La vraie question est : Pourquoi le fait que la majorité des joueurs de l'Equipe de France soit issue à un moment des banlieues a-t-il suscité des réactions publiques d'hommes ayant voix au chapitre ? Récemment encore, un membre de l'UMP twittait une remarque au sous-entendu tellement limite que même le roi Buzz n'en a pas voulu.
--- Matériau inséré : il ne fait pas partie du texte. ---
-- pv_equiv track=rewrite | github.com/divyanshu8756/PYTHON-CODE | CSE_Assign_Codes/Question_12.py | is_prime_power
-- ===== SOURCE A (Python) =====
-- import math
--
-- def is_prime_power(n):
--     if n <= 1:
--         return False
--     for p in range(2, int(math.sqrt(n)) + 1):
--         if n % p == 0:
--             while n % p == 0:
--                 n //= p
--             return n == 1
--     return True
-- ===== SOURCE B (Python) =====
-- import math
--
-- def is_prime_power(n):
--     if n <= 1:
--         return False
--     count = 0
--     temp = n
--     for p in range(2, int(math.sqrt(n)) + 1):
--         if temp % p == 0:
--             count += 1
--             while temp % p == 0:
--                 temp //= p
--     if temp > 1:
--         count += 1
--     return count == 1
-- ===== Notes on version B (the rewrite author's own statement) =====
-- stated objective: alternative
-- what changed: B fully factors n, counting distinct prime factors in one full pass (plus a final leftover-prime check) and returning count==1, instead of A's early return after stripping the first prime found.
import Mathlib
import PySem

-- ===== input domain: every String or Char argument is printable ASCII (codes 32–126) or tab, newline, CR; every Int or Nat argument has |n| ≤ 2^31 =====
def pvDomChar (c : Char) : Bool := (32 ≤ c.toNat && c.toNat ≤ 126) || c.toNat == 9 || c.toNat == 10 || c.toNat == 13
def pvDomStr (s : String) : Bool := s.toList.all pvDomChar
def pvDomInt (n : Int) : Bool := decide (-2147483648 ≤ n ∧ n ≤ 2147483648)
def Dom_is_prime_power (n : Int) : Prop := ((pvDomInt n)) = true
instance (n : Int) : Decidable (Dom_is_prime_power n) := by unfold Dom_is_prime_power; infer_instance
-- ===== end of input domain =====

-- B replaces A's early return after the first prime factor by a full factorization that
-- counts distinct prime factors and reports a prime power iff the count is exactly 1 (objective: alternative).
-- int(math.sqrt(n)) is ported as Nat.sqrt: exact for 0 ≤ n ≤ 2^31 (the float sqrt is correctly rounded
-- and truncation cannot cross an integer boundary in this range).

-- ===== PORT A =====
-- the inner `while n % p == 0: n //= p` loop (shared text in both Pythons)
def pvStrip (p m : Nat) : Nat :=
  if h : m % p = 0 ∧ 2 ≤ p ∧ 0 < m then pvStrip p (m / p) else m
termination_by m
decreasing_by exact Nat.div_lt_self h.2.2 h.2.1

-- A's for-loop: early return (stripped == 1) at the first divisor found
def pvLoopA (m : Nat) : List Nat → Bool
  | [] => true
  | p :: ps => if m % p = 0 then decide (pvStrip p m = 1) else pvLoopA m ps

def is_prime_power (n : Int) : Bool :=
  if n ≤ 1 then false
  else pvLoopA n.toNat (List.range' 2 (Nat.sqrt n.toNat + 1 - 2))

-- ===== PORT B =====
-- B's for-loop: full pass carrying (temp, count)
def pvLoopB : Nat → Nat → List Nat → Nat × Nat
  | t, c, [] => (t, c)
  | t, c, p :: ps => if t % p = 0 then pvLoopB (pvStrip p t) (c + 1) ps else pvLoopB t c ps

def is_prime_power_alt (n : Int) : Bool :=
  if n ≤ 1 then false
  else
    let r := pvLoopB n.toNat 0 (List.range' 2 (Nat.sqrt n.toNat + 1 - 2))
    decide ((if 1 < r.1 then r.2 + 1 else r.2) = 1)

-- ===== PRECONDITION & SPEC =====
def Spec_is_prime_power (n : Int) (out : Bool) : Prop := out = is_prime_power_alt n
instance (n : Int) (out : Bool) : Decidable (Spec_is_prime_power n out) := by unfold Spec_is_prime_power; infer_instance

-- ===== CLAIM (what is proved, stated in full; the proofs are below) =====
def Claim_equal_is_prime_power : Prop := ∀ (n : Int), Dom_is_prime_power n → Spec_is_prime_power n (is_prime_power n)

-- ===== LEMMAS AND PROOFS =====

lemma pvStrip_pos (p : Nat) : ∀ m, 1 ≤ m → 1 ≤ pvStrip p m := by
  intro m
  induction m using Nat.strong_induction_on with
  | _ m ih =>
    intro hm
    rw [pvStrip]
    split
    · next h =>
      have hd : p ∣ m := Nat.dvd_of_mod_eq_zero h.1
      have hple : p ≤ m := Nat.le_of_dvd h.2.2 hd
      exact ih (m / p) (Nat.div_lt_self h.2.2 (by omega))
        ((Nat.one_le_div_iff (by omega)).mpr hple)
    · exact hm

lemma pvLoopB_one (L : List Nat) (hL : ∀ p ∈ L, 2 ≤ p) : ∀ c, pvLoopB 1 c L = (1, c) := by
  induction L with
  | nil => intro c; rfl
  | cons p ps ih =>
    intro c
    have hp : 2 ≤ p := hL p (List.mem_cons_self ..)
    have h1 : 1 % p = 1 := Nat.mod_eq_of_lt (by omega)
    simp only [pvLoopB, h1]
    simp only [if_neg (by omega : ¬ (1 : Nat) = 0)]
    exact ih (fun q hq => hL q (List.mem_cons_of_mem _ hq)) c

lemma pvLoopB_count (L : List Nat) : ∀ t c, 1 ≤ t → (∀ p ∈ L, 2 ≤ p) →
    c ≤ (pvLoopB t c L).2 ∧ ((pvLoopB t c L).2 = c → (pvLoopB t c L).1 = t) := by
  induction L with
  | nil => intro t c _ _; exact ⟨le_refl c, fun _ => rfl⟩
  | cons p ps ih =>
    intro t c ht hL
    have hp : 2 ≤ p := hL p (List.mem_cons_self ..)
    have hLtail : ∀ q ∈ ps, 2 ≤ q := fun q hq => hL q (List.mem_cons_of_mem _ hq)
    simp only [pvLoopB]
    by_cases h : t % p = 0
    · simp only [if_pos h]
      obtain ⟨h1, _⟩ := ih (pvStrip p t) (c + 1) (pvStrip_pos p t ht) hLtail
      exact ⟨by omega, fun heq => by omega⟩
    · simp only [if_neg h]
      exact ih t c ht hLtail

lemma pvMain (L : List Nat) : ∀ m c, 2 ≤ m → (∀ p ∈ L, 2 ≤ p) →
    pvLoopA m L =
      decide ((if 1 < (pvLoopB m c L).1 then (pvLoopB m c L).2 + 1 else (pvLoopB m c L).2) = c + 1) := by
  induction L with
  | nil =>
    intro m c hm _
    simp only [pvLoopA, pvLoopB]
    rw [if_pos (by omega : 1 < m)]
    simp
  | cons p ps ih =>
    intro m c hm hL
    have hp : 2 ≤ p := hL p (List.mem_cons_self ..)
    have hLtail : ∀ q ∈ ps, 2 ≤ q := fun q hq => hL q (List.mem_cons_of_mem _ hq)
    simp only [pvLoopA, pvLoopB]
    by_cases h : m % p = 0
    · simp only [if_pos h]
      by_cases h1 : pvStrip p m = 1
      · rw [h1, pvLoopB_one ps hLtail (c + 1)]
        simp
      · have ht0 : 1 ≤ pvStrip p m := pvStrip_pos p m (by omega)
        obtain ⟨hc, hfix⟩ := pvLoopB_count ps (pvStrip p m) (c + 1) ht0 hLtail
        rw [decide_eq_false h1]
        by_cases hr : (pvLoopB (pvStrip p m) (c + 1) ps).2 = c + 1
        · have hteq := hfix hr
          rw [if_pos (by omega : 1 < (pvLoopB (pvStrip p m) (c + 1) ps).1)]
          exact (decide_eq_false (by omega)).symm
        · split
          · exact (decide_eq_false (by omega)).symm
          · exact (decide_eq_false (by omega)).symm
    · simp only [if_neg h]
      exact ih m c hm hLtail

-- ===== VERDICT (by name: the statement is the Claim_ definition above) =====
theorem is_prime_power_spec : Claim_equal_is_prime_power := by
  intro n _
  unfold Spec_is_prime_power is_prime_power is_prime_power_alt
  by_cases hn : n ≤ 1
  · simp [hn]
  · rw [if_neg hn, if_neg hn]
    have hm : 2 ≤ n.toNat := by omega
    have hL : ∀ p ∈ List.range' 2 (Nat.sqrt n.toNat + 1 - 2), 2 ≤ p := by
      intro p hp
      exact (List.mem_range'_1.mp hp).1
    exact pvMain _ n.toNat 0 hm hL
Comme je l'écrivais ici même, un regard sociologique (ah ! la chambre magmatique de la logique sociale) permet de comprendre qu'il n'y a rien de miraculeux au phénomène : les jeunes de banlieue, enfants d'une France issue (jusqu'à quand ?) de l'immigration, relégués au-delà des frontières de l'intérieur (voir les travaux d'Abdelmalek SAYAD) s'engouffrent dans la seule voie où ils ont une chance d'arriver au sommet : le sport, les arts musicaux et autres prestations qui relèvent du spectacle. 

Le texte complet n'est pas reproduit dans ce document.